SOURCE MATERIAL:
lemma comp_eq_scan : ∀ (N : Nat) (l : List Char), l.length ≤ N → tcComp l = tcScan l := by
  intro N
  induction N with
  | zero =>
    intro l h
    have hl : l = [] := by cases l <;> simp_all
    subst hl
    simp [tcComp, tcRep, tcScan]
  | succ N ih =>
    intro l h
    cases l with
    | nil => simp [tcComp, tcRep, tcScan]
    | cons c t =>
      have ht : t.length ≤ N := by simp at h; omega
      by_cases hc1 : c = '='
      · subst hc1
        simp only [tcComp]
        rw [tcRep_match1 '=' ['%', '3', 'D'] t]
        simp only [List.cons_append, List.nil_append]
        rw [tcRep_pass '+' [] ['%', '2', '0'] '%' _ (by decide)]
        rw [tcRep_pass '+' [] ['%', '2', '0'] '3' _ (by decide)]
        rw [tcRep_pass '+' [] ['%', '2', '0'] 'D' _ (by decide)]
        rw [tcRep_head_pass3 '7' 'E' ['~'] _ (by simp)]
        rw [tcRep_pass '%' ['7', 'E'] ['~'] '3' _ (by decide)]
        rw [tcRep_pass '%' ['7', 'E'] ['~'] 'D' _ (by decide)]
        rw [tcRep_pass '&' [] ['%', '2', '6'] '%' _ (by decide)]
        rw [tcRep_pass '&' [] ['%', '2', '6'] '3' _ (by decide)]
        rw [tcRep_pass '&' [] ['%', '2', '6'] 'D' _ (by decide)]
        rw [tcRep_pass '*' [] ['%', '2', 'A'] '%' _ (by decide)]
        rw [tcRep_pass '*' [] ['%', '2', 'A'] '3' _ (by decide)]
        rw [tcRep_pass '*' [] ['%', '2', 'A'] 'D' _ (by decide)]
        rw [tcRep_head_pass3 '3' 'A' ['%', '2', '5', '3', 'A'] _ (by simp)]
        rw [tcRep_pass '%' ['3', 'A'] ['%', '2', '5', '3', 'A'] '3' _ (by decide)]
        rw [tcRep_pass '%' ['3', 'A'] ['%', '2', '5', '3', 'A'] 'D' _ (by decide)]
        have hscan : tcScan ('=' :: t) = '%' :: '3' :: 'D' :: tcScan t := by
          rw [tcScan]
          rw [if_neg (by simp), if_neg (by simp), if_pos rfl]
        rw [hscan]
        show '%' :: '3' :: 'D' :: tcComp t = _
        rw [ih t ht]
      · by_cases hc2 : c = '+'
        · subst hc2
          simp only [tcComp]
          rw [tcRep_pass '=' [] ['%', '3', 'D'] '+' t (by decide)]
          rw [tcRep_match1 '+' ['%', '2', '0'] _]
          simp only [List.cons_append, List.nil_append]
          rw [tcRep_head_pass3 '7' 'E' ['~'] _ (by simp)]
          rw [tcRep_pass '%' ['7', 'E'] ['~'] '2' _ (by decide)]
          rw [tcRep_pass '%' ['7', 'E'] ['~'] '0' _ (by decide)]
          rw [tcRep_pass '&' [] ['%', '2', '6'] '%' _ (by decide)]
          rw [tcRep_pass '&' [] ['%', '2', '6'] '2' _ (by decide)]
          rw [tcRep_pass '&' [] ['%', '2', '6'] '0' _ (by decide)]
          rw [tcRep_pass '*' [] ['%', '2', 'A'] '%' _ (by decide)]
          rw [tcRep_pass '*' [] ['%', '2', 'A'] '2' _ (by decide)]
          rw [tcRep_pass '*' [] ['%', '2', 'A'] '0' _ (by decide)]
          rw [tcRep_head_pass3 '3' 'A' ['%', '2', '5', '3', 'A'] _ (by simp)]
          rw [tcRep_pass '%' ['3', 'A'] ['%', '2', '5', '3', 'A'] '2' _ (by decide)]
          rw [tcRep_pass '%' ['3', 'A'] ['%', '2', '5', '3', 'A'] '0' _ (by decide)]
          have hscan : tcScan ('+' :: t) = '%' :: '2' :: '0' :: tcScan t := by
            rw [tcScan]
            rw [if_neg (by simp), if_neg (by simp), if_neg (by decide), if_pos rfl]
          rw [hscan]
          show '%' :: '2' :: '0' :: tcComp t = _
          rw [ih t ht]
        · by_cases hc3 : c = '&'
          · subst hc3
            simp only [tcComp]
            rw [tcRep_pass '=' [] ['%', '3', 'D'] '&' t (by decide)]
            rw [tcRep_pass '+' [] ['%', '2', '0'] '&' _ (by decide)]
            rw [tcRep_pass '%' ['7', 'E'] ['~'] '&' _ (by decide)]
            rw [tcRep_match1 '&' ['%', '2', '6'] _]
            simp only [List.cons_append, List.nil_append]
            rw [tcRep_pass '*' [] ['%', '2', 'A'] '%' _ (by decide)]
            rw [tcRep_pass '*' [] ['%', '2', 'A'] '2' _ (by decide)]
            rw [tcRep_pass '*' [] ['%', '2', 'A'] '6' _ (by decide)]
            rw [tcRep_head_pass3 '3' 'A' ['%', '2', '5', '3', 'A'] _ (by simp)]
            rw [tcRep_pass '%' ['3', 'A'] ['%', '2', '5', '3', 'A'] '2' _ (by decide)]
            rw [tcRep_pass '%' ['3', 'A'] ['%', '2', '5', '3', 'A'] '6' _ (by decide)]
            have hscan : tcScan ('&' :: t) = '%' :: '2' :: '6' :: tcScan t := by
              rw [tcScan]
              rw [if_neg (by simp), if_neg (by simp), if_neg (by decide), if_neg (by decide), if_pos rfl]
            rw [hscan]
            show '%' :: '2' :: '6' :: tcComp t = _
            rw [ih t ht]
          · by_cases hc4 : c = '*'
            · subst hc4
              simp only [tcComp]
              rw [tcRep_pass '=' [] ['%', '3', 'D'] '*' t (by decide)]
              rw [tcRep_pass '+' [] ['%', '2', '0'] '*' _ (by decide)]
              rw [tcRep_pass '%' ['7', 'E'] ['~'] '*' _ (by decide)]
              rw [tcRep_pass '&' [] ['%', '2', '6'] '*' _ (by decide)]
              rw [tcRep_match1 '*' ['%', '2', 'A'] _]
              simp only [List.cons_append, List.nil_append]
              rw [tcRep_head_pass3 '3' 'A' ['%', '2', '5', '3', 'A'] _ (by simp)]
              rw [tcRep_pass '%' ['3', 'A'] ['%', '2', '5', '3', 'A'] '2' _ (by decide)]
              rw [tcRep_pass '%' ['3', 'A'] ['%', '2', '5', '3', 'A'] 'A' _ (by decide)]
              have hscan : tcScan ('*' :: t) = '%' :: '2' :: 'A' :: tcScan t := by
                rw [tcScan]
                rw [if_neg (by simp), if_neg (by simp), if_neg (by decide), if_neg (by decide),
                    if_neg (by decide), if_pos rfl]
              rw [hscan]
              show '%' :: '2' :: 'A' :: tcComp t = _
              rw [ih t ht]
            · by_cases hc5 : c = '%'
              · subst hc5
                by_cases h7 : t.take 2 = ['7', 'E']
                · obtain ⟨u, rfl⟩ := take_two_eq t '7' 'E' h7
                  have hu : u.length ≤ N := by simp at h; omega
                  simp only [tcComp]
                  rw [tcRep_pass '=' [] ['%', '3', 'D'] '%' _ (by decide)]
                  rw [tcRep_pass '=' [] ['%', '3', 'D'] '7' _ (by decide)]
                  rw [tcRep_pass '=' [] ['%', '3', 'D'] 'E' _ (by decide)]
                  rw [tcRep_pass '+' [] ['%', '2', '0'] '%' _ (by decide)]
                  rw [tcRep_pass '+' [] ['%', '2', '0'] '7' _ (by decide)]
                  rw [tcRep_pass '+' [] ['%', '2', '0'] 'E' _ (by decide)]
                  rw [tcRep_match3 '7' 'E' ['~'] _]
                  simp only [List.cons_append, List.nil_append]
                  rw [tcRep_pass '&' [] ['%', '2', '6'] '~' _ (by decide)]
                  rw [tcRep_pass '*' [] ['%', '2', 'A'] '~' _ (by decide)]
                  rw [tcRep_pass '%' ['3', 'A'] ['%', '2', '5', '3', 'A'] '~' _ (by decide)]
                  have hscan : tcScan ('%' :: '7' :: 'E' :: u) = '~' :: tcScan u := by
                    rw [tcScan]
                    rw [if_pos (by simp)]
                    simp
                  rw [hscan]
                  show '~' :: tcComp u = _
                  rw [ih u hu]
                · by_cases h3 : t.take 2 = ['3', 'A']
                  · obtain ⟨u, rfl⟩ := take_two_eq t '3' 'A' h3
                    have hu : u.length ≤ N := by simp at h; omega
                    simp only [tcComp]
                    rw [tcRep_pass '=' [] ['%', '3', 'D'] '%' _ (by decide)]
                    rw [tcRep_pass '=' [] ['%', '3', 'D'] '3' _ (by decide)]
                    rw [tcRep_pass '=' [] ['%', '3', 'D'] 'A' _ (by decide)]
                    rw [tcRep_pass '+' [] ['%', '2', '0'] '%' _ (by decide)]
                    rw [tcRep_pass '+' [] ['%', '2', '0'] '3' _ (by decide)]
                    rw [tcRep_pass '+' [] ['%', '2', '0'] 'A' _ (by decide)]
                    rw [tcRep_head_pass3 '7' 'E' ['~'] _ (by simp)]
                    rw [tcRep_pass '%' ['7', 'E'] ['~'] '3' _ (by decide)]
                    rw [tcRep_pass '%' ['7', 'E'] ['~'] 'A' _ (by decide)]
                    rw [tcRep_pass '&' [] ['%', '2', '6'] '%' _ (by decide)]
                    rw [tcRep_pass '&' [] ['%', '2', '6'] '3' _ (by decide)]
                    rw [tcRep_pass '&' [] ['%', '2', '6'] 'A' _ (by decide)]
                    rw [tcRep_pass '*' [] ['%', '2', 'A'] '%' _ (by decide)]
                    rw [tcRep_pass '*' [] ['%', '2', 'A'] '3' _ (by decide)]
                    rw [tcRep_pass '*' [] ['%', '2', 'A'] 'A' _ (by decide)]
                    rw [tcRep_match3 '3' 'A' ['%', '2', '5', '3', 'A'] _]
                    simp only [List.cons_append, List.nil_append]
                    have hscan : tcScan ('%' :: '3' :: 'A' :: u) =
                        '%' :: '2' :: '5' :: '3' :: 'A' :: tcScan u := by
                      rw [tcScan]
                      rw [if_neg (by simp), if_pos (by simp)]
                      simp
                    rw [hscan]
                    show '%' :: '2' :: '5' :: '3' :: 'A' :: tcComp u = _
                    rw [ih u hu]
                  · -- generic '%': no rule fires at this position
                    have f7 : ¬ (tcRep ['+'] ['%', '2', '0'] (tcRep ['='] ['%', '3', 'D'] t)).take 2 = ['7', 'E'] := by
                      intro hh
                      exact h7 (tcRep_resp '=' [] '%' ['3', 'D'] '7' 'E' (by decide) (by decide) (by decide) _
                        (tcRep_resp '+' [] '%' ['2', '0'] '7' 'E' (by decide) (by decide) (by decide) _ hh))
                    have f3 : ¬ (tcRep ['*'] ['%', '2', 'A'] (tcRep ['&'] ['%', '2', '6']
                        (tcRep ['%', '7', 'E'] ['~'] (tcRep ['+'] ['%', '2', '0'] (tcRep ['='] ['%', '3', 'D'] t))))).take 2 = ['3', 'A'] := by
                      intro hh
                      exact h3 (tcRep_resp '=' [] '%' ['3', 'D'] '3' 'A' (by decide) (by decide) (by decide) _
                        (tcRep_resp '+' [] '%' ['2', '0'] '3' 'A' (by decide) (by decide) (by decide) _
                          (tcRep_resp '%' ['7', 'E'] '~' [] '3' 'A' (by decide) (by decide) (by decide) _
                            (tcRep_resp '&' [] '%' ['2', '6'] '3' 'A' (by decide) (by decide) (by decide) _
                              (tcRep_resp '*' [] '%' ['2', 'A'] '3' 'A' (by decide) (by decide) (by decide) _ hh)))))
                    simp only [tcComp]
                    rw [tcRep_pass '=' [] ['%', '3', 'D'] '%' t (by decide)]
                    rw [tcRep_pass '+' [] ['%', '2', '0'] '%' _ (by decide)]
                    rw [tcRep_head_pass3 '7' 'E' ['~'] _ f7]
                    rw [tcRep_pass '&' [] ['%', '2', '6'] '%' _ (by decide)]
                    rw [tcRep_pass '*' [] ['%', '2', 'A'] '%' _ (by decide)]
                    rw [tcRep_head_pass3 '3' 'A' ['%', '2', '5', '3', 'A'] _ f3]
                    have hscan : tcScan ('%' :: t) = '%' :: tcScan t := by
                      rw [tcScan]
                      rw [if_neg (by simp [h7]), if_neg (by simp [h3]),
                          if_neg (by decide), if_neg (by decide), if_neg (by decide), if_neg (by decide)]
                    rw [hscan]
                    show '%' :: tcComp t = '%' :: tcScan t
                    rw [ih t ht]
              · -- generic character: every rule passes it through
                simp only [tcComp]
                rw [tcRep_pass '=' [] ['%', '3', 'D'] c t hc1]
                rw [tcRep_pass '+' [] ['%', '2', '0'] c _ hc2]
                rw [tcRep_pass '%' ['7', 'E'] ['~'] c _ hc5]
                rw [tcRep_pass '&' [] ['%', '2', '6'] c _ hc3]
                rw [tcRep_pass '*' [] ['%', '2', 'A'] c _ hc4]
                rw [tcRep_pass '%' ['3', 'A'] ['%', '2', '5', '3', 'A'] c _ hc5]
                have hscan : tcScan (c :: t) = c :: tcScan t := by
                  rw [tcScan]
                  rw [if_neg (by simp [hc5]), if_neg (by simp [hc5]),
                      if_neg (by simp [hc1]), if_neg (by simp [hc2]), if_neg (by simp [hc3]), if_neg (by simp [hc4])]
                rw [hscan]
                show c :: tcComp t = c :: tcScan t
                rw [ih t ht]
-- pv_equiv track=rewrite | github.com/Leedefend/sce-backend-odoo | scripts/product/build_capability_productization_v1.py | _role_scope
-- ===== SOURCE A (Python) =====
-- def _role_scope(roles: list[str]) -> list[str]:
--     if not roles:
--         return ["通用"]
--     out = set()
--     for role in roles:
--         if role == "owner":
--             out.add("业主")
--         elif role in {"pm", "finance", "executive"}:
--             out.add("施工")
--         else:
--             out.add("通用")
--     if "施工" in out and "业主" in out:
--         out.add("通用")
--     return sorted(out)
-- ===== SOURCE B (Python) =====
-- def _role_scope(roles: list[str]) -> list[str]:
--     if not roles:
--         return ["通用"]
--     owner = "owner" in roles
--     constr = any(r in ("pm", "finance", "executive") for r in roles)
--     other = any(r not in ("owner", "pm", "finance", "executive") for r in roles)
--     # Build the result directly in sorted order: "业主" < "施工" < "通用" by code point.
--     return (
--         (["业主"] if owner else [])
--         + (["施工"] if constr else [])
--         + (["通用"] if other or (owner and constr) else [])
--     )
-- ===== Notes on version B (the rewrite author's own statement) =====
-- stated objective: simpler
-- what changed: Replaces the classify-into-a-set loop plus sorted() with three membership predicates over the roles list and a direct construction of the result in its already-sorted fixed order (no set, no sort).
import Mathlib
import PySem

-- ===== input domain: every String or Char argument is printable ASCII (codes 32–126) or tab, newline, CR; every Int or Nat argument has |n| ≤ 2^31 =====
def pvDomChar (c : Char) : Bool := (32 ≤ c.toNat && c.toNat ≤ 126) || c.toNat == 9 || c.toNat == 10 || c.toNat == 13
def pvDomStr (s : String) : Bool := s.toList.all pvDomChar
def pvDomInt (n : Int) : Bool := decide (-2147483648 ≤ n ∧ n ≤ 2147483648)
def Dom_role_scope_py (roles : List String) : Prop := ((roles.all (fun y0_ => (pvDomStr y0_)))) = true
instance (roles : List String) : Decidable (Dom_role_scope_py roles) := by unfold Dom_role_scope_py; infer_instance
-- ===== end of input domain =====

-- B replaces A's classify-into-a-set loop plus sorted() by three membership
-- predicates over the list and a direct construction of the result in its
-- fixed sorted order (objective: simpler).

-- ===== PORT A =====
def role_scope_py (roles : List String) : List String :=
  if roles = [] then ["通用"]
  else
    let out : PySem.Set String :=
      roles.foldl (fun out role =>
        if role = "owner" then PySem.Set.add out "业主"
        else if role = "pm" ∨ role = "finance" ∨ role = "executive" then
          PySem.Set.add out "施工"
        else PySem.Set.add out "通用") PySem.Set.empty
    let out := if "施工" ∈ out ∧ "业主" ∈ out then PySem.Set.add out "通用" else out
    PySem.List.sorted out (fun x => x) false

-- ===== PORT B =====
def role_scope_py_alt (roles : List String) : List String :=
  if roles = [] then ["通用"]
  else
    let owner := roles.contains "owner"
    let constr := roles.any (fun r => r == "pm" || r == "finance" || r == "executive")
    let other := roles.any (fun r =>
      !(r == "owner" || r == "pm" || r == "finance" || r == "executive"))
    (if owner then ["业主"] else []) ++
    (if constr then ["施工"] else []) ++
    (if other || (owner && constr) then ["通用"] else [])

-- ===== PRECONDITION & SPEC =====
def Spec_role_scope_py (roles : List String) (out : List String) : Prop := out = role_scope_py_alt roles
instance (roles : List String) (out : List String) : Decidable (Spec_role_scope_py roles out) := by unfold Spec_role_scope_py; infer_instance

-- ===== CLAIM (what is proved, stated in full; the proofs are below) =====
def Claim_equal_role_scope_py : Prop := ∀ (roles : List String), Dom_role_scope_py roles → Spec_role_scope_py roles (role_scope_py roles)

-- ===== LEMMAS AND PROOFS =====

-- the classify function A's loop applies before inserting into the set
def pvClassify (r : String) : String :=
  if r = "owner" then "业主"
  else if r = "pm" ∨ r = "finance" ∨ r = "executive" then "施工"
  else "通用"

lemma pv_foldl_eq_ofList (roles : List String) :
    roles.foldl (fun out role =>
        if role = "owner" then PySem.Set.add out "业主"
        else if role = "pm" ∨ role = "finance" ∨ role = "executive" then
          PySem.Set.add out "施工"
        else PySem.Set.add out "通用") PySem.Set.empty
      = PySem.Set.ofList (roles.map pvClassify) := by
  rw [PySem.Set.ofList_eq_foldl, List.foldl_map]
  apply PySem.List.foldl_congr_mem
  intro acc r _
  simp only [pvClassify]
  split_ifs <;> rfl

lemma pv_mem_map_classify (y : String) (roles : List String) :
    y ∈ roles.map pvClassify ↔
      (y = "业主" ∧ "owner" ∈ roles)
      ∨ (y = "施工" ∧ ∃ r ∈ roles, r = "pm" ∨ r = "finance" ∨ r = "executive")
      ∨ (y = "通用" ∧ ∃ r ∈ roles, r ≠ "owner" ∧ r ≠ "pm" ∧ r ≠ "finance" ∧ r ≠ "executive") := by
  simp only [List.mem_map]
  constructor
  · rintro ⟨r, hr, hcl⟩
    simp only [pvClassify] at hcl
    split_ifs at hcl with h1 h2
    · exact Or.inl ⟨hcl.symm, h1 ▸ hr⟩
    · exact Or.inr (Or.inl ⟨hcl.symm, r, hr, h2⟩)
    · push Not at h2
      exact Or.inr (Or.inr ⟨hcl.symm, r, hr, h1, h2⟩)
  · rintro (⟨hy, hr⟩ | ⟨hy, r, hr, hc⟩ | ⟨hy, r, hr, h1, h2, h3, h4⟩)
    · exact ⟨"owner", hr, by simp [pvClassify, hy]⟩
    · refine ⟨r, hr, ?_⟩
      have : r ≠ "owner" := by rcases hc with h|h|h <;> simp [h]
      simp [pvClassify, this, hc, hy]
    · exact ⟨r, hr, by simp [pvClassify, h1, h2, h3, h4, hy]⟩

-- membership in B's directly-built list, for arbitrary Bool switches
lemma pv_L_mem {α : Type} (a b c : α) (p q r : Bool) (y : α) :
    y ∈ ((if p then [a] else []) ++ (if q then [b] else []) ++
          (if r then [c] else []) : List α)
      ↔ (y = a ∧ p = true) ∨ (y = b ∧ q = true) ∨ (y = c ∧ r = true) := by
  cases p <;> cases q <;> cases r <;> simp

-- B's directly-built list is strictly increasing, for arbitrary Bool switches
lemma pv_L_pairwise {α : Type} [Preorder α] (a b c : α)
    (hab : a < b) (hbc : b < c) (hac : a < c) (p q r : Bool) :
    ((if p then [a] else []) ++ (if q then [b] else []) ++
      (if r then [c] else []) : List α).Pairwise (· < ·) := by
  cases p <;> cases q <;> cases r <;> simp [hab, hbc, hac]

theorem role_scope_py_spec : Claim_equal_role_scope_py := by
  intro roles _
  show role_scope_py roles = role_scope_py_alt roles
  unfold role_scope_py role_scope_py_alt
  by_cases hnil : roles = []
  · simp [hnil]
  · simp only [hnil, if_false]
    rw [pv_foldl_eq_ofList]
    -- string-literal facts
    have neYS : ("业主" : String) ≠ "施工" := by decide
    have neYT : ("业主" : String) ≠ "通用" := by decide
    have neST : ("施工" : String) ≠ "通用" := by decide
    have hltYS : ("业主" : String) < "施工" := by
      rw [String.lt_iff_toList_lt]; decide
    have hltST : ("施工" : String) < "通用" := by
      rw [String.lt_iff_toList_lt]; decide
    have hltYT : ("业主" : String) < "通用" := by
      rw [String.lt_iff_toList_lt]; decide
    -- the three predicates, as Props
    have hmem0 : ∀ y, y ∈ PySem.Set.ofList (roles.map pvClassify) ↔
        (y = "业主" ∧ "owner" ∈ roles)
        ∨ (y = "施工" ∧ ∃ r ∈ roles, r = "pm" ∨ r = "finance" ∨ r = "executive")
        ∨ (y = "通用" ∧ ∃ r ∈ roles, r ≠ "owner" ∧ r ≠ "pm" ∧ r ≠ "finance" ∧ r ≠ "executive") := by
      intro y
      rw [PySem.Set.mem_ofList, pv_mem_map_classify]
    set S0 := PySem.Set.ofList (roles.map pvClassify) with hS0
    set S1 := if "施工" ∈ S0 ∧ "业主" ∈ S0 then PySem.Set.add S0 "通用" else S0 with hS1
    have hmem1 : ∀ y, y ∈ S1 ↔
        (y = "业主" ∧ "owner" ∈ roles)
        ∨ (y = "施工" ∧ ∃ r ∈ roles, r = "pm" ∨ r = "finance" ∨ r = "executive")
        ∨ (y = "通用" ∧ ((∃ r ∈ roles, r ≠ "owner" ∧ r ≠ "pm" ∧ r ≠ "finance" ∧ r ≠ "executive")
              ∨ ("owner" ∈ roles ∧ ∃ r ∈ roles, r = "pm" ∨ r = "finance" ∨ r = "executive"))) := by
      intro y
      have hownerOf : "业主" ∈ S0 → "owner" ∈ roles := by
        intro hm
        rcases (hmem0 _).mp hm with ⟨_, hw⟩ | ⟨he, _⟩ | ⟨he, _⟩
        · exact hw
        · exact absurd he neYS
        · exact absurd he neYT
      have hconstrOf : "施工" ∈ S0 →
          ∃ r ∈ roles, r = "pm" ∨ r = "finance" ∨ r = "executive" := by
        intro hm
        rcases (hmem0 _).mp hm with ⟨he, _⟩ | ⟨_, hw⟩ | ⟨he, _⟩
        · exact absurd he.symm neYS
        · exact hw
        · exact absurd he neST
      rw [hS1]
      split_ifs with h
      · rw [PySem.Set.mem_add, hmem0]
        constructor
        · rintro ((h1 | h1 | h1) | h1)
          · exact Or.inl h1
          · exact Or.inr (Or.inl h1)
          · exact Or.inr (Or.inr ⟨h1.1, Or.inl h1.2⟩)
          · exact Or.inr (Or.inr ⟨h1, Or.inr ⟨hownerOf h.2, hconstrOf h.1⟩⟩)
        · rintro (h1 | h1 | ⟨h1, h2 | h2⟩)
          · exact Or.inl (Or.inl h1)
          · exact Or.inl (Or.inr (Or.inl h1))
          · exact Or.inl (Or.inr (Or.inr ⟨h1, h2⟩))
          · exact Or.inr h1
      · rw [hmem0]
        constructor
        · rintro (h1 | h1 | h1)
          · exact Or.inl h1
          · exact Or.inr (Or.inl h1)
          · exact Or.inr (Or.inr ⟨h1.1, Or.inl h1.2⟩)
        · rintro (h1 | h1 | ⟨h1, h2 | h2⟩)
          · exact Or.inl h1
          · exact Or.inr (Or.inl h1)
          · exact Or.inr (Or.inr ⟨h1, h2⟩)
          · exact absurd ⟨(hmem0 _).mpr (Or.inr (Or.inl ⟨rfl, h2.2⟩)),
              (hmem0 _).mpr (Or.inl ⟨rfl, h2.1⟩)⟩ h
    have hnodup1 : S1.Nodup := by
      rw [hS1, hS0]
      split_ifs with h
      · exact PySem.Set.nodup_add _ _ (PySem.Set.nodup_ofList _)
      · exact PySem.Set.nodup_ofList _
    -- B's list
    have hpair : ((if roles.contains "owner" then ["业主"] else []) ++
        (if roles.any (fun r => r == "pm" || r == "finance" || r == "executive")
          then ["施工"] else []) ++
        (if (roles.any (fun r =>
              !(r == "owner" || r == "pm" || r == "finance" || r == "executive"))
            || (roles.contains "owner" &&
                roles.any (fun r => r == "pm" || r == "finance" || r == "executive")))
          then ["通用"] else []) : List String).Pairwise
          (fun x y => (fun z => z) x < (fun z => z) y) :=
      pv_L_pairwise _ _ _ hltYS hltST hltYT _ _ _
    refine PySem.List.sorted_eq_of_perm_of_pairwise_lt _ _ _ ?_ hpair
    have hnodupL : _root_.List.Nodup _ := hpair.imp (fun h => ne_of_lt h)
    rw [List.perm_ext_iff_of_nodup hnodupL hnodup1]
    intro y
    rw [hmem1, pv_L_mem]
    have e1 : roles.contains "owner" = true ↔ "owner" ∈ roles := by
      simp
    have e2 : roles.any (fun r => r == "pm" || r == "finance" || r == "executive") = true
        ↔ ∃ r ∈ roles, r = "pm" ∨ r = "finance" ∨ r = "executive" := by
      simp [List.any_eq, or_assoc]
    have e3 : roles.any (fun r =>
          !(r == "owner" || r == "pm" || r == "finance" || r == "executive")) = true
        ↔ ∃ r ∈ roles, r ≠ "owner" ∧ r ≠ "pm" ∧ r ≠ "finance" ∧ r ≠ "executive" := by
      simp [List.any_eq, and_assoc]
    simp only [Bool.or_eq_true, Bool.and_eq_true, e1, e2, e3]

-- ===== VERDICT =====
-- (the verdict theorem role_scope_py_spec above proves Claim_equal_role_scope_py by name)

INSTRUCTIONS TO FOLLOW: The lines to show are those in the data above that include "other".

EXPECTED ANSWER:
--     other = any(r not in ("owner", "pm", "finance", "executive") for r in roles)
--         + (["通用"] if other or (owner and constr) else [])
    let other := roles.any (fun r =>
    (if other || (owner && constr) then ["通用"] else [])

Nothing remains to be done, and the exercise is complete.